▶ [Problem]
Where a line of the material contains the string "fuel", copy that line.
....................
-- pv_equiv track=rewrite | github.com/pgoudet-42/woody_woodpacker | test_fold/clean_objdump.py | add_c_words
-- ===== SOURCE A (Python) =====
-- def add_c_words(code, size: int):
--     code = code.split("\n")
--     tabs = " " * len("unsigned char code[] = {  ")
--     for i, c in enumerate(code):
--         if i == 0:
--             code[i] = "#include \"../include/woody.h\"\n\nunsigned char code[] = {  " + c + "\n"
--         else:
--             code[i] = tabs + c + "\n"
--     code[i] += " " * len("unsigned char code[] = {")  + "};\n"
--     code = "".join(code)
--     # code += "\n    *size = %d;\n    return (code);\n}\n" % size
--     return code
-- ===== SOURCE B (Python) =====
-- def add_c_words(code, size: int):
--     header = "#include \"../include/woody.h\"\n\nunsigned char code[] = {  "
--     indent = " " * len("unsigned char code[] = {  ")
--     footer = " " * len("unsigned char code[] = {") + "};\n"
--     return header + code.replace("\n", "\n" + indent) + "\n" + footer
-- ===== Notes on version B (the rewrite author's own statement) =====
-- stated objective: simpler
-- what changed: Replaces A's split-into-lines / enumerate-loop / mutate-last-element / join pipeline with a single expression: header + code.replace('\n', '\n' + indent) + '\n' + footer.
import Mathlib
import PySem

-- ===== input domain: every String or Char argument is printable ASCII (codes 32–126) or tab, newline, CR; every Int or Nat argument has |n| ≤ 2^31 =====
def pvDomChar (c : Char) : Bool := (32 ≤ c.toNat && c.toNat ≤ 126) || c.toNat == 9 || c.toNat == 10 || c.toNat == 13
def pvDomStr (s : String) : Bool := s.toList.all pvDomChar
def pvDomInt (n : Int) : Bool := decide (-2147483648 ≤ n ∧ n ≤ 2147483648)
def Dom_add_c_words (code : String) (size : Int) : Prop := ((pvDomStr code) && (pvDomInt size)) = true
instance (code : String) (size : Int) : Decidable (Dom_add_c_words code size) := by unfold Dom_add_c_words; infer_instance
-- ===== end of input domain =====

-- B replaces A's split/enumerate/mutate/join pipeline by one whole-string replace ("\n" -> "\n" + indent)
-- between a header and a footer literal (objective: simpler; size is unused by both, as in A).

-- ===== PORT A =====
-- A, step for step: split on "\n"; prefix line 0 with the header and every later line with 26 spaces,
-- appending "\n" to each; append 24 spaces + "};\n" to the last element; join.
def add_c_words (code : String) (size : Int) : String :=
  let lines := PySem.Chars.splitOn code.toList ['\n']
  let tabs := List.replicate (PySem.Chars.len "unsigned char code[] = {  ".toList).toNat ' '
  let lines2 := (PySem.List.enumerate lines).map (fun ic =>
      if ic.1 == 0 then
        "#include \"../include/woody.h\"\n\nunsigned char code[] = {  ".toList ++ ic.2 ++ ['\n']
      else tabs ++ ic.2 ++ ['\n'])
  -- code[i] += … with i = last index after the loop (splitOn never returns [])
  let lines3 := lines2.dropLast ++
      [lines2.getLastD [] ++ (List.replicate (PySem.Chars.len "unsigned char code[] = {".toList).toNat ' ' ++ "};\n".toList)]
  String.ofList (PySem.Chars.join [] lines3)

-- ===== PORT B =====
def add_c_words_alt (code : String) (size : Int) : String :=
  let header := "#include \"../include/woody.h\"\n\nunsigned char code[] = {  "
  let indent := List.replicate (PySem.Chars.len "unsigned char code[] = {  ".toList).toNat ' '
  let footer := List.replicate (PySem.Chars.len "unsigned char code[] = {".toList).toNat ' ' ++ "};\n".toList
  String.ofList (header.toList ++ PySem.Chars.replace code.toList ['\n'] ('\n' :: indent) ++ '\n' :: footer)

-- ===== PRECONDITION & SPEC =====
def Spec_add_c_words (code : String) (size : Int) (out : String) : Prop := out = add_c_words_alt code size
instance (code : String) (size : Int) (out : String) : Decidable (Spec_add_c_words code size out) := by unfold Spec_add_c_words; infer_instance

-- ===== CLAIM (what is proved, stated in full; the proofs are below) =====
def Claim_equal_add_c_words : Prop := ∀ (code : String) (size : Int), Dom_add_c_words code size → Spec_add_c_words code size (add_c_words code size)

-- ===== LEMMAS AND PROOFS =====

/-- Structural model of `s.split("\n")`: (first piece, remaining pieces). -/
def splitNL : List Char → List Char × List (List Char)
  | [] => ([], [])
  | c :: t =>
    let p := splitNL t
    if c = '\n' then ([], p.1 :: p.2) else (c :: p.1, p.2)

/-- Structural model of `s.replace("\n", new)`. -/
def replNL (new : List Char) : List Char → List Char
  | [] => []
  | c :: t => if c = '\n' then new ++ replNL new t else c :: replNL new t

lemma splitOn_go_eq (fuel : Nat) : ∀ (l cur : List Char) (acc : List (List Char)),
    l.length ≤ fuel →
    PySem.Chars.splitOn.go ['\n'] fuel l cur acc
      = acc.reverse ++ (cur.reverse ++ (splitNL l).1) :: (splitNL l).2 := by
  induction fuel with
  | zero =>
    intro l cur acc h
    have : l = [] := List.length_eq_zero_iff.mp (Nat.le_zero.mp h)
    subst this
    simp [PySem.Chars.splitOn.go, splitNL]
  | succ n ih =>
    intro l cur acc h
    cases l with
    | nil => simp [PySem.Chars.splitOn.go, splitNL]
    | cons c t =>
      have hpre : List.isPrefixOf ['\n'] (c :: t) = (c == '\n') := by
        simp [List.isPrefixOf, Bool.beq_comm]
      by_cases hc : c = '\n'
      · subst hc
        rw [PySem.Chars.splitOn.go]
        simp only [hpre, beq_self_eq_true, if_true, List.length_cons, List.length_nil,
          List.drop_succ_cons, List.drop_zero]
        rw [ih t [] (cur.reverse :: acc) (by simpa using Nat.le_of_succ_le_succ h)]
        simp [splitNL]
      · rw [PySem.Chars.splitOn.go]
        simp only [hpre, beq_iff_eq, hc, if_false]
        rw [ih t (c :: cur) acc (by simpa using Nat.le_of_succ_le_succ h)]
        simp [splitNL, hc]

lemma splitOn_eq (cs : List Char) :
    PySem.Chars.splitOn cs ['\n'] = (splitNL cs).1 :: (splitNL cs).2 := by
  rw [PySem.Chars.splitOn, splitOn_go_eq (cs.length + 1) cs [] [] (Nat.le_succ _)]
  simp

lemma replace_go_eq (new : List Char) (fuel : Nat) : ∀ (l acc : List Char),
    l.length ≤ fuel →
    PySem.Chars.replace.go ['\n'] new fuel l acc = acc.reverse ++ replNL new l := by
  induction fuel with
  | zero =>
    intro l acc h
    have : l = [] := List.length_eq_zero_iff.mp (Nat.le_zero.mp h)
    subst this
    simp [PySem.Chars.replace.go, replNL]
  | succ n ih =>
    intro l acc h
    cases l with
    | nil => simp [PySem.Chars.replace.go, replNL]
    | cons c t =>
      have hpre : List.isPrefixOf ['\n'] (c :: t) = (c == '\n') := by
        simp [List.isPrefixOf, Bool.beq_comm]
      by_cases hc : c = '\n'
      · subst hc
        rw [PySem.Chars.replace.go]
        simp only [hpre, beq_self_eq_true, if_true, List.length_cons, List.length_nil,
          List.drop_succ_cons, List.drop_zero]
        rw [ih t (new.reverse ++ acc) (by simpa using Nat.le_of_succ_le_succ h)]
        simp [replNL]
      · rw [PySem.Chars.replace.go]
        simp only [hpre, beq_iff_eq, hc, if_false]
        rw [ih t (c :: acc) (by simpa using Nat.le_of_succ_le_succ h)]
        simp [replNL, hc]

lemma replace_eq (cs new : List Char) :
    PySem.Chars.replace cs ['\n'] new = replNL new cs := by
  rw [PySem.Chars.replace]
  simp only [List.isEmpty_cons]
  exact replace_go_eq new cs.length cs [] (Nat.le_refl _)

/-- replace = first piece ++ each later piece prefixed by the replacement. -/
lemma replNL_splitNL (new cs : List Char) :
    replNL new cs = (splitNL cs).1 ++ ((splitNL cs).2.map (fun p => new ++ p)).flatten := by
  induction cs with
  | nil => simp [replNL, splitNL]
  | cons c t ih =>
    by_cases hc : c = '\n'
    · subst hc; simp [replNL, splitNL, ih]
    · simp [replNL, splitNL, hc, ih]

lemma join_nil_flatten (l : List (List Char)) : PySem.Chars.join [] l = l.flatten := by
  simp [PySem.Chars.join, List.intercalate]
  induction l with
  | nil => simp
  | cons a t ih => cases t <;> simp_all [List.intersperse]

lemma enumerate_map_pos (hd tb : List Char) (t : List (List Char)) :
    ∀ (n : Int), 0 < n →
    (PySem.List.enumerate t n).map
        (fun ic => if ic.1 == 0 then hd ++ ic.2 ++ ['\n'] else tb ++ ic.2 ++ ['\n'])
      = t.map (fun p => tb ++ p ++ ['\n']) := by
  induction t with
  | nil => intro n _; simp [PySem.List.enumerate]
  | cons a t ih =>
    intro n hn
    rw [PySem.List.enumerate]
    simp only [List.map_cons]
    rw [ih (n + 1) (by omega)]
    simp [show ¬ (n = 0) by omega]

lemma flatten_dropLast_last (F : List Char) (l : List (List Char)) (hl : l ≠ []) :
    ∀ (d : List Char), (l.dropLast ++ [l.getLastD d ++ F]).flatten = l.flatten ++ F := by
  induction l with
  | nil => exact absurd rfl hl
  | cons a t ih =>
    intro d
    cases t with
    | nil => simp
    | cons b s =>
      rw [List.dropLast_cons₂, List.getLastD_cons, List.cons_append, List.flatten_cons,
        ih (by simp) a, List.flatten_cons, List.append_assoc]
      simp

/-- Re-associating the pieces: A's per-line "\n"-suffixed indents equal B's "\n"-prefixed ones. -/
lemma assemble (hd tabs F : List Char) (snd : List (List Char)) :
    ∀ (fst : List Char),
    ((hd ++ fst ++ ['\n']) ++ (snd.map (fun p => tabs ++ p ++ ['\n'])).flatten) ++ F
      = (hd ++ (fst ++ ((snd.map (fun p => ('\n' :: tabs) ++ p)).flatten))) ++ '\n' :: F := by
  induction snd with
  | nil => intro fst; simp
  | cons p s ih =>
    intro fst
    have h := ih (fst ++ '\n' :: (tabs ++ p))
    simp only [List.map_cons, List.flatten_cons, List.append_assoc, List.cons_append] at h ⊢
    exact h

-- ===== VERDICT (by name: the statement is the Claim_ definition above) =====
theorem add_c_words_spec : Claim_equal_add_c_words := by
  intro code size _
  unfold Spec_add_c_words add_c_words add_c_words_alt
  apply congrArg String.ofList
  rw [splitOn_eq, replace_eq, replNL_splitNL, join_nil_flatten]
  set fst := (splitNL code.toList).1
  set snd := (splitNL code.toList).2
  rw [show PySem.List.enumerate (fst :: snd) 0
        = (0, fst) :: PySem.List.enumerate snd (0 + 1) by rw [PySem.List.enumerate]]
  simp only [List.map_cons]
  rw [enumerate_map_pos _ _ snd (0 + 1) (by omega)]
  simp only [beq_self_eq_true, if_true]
  rw [flatten_dropLast_last _ _ (by simp), List.flatten_cons]
  have h := assemble "#include \"../include/woody.h\"\n\nunsigned char code[] = {  ".toList
    (List.replicate (PySem.Chars.len "unsigned char code[] = {  ".toList).toNat ' ')
    (List.replicate (PySem.Chars.len "unsigned char code[] = {".toList).toNat ' ' ++ "};\n".toList)
    snd fst
  simp only [List.append_assoc, List.cons_append] at h ⊢
  exact h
....................
▶ [Answer]
lemma splitOn_go_eq (fuel : Nat) : ∀ (l cur : List Char) (acc : List (List Char)),
    l.length ≤ fuel →
    PySem.Chars.splitOn.go ['\n'] fuel l cur acc
  induction fuel with
lemma replace_go_eq (new : List Char) (fuel : Nat) : ∀ (l acc : List Char),
    l.length ≤ fuel →
    PySem.Chars.replace.go ['\n'] new fuel l acc = acc.reverse ++ replNL new l := by
  induction fuel with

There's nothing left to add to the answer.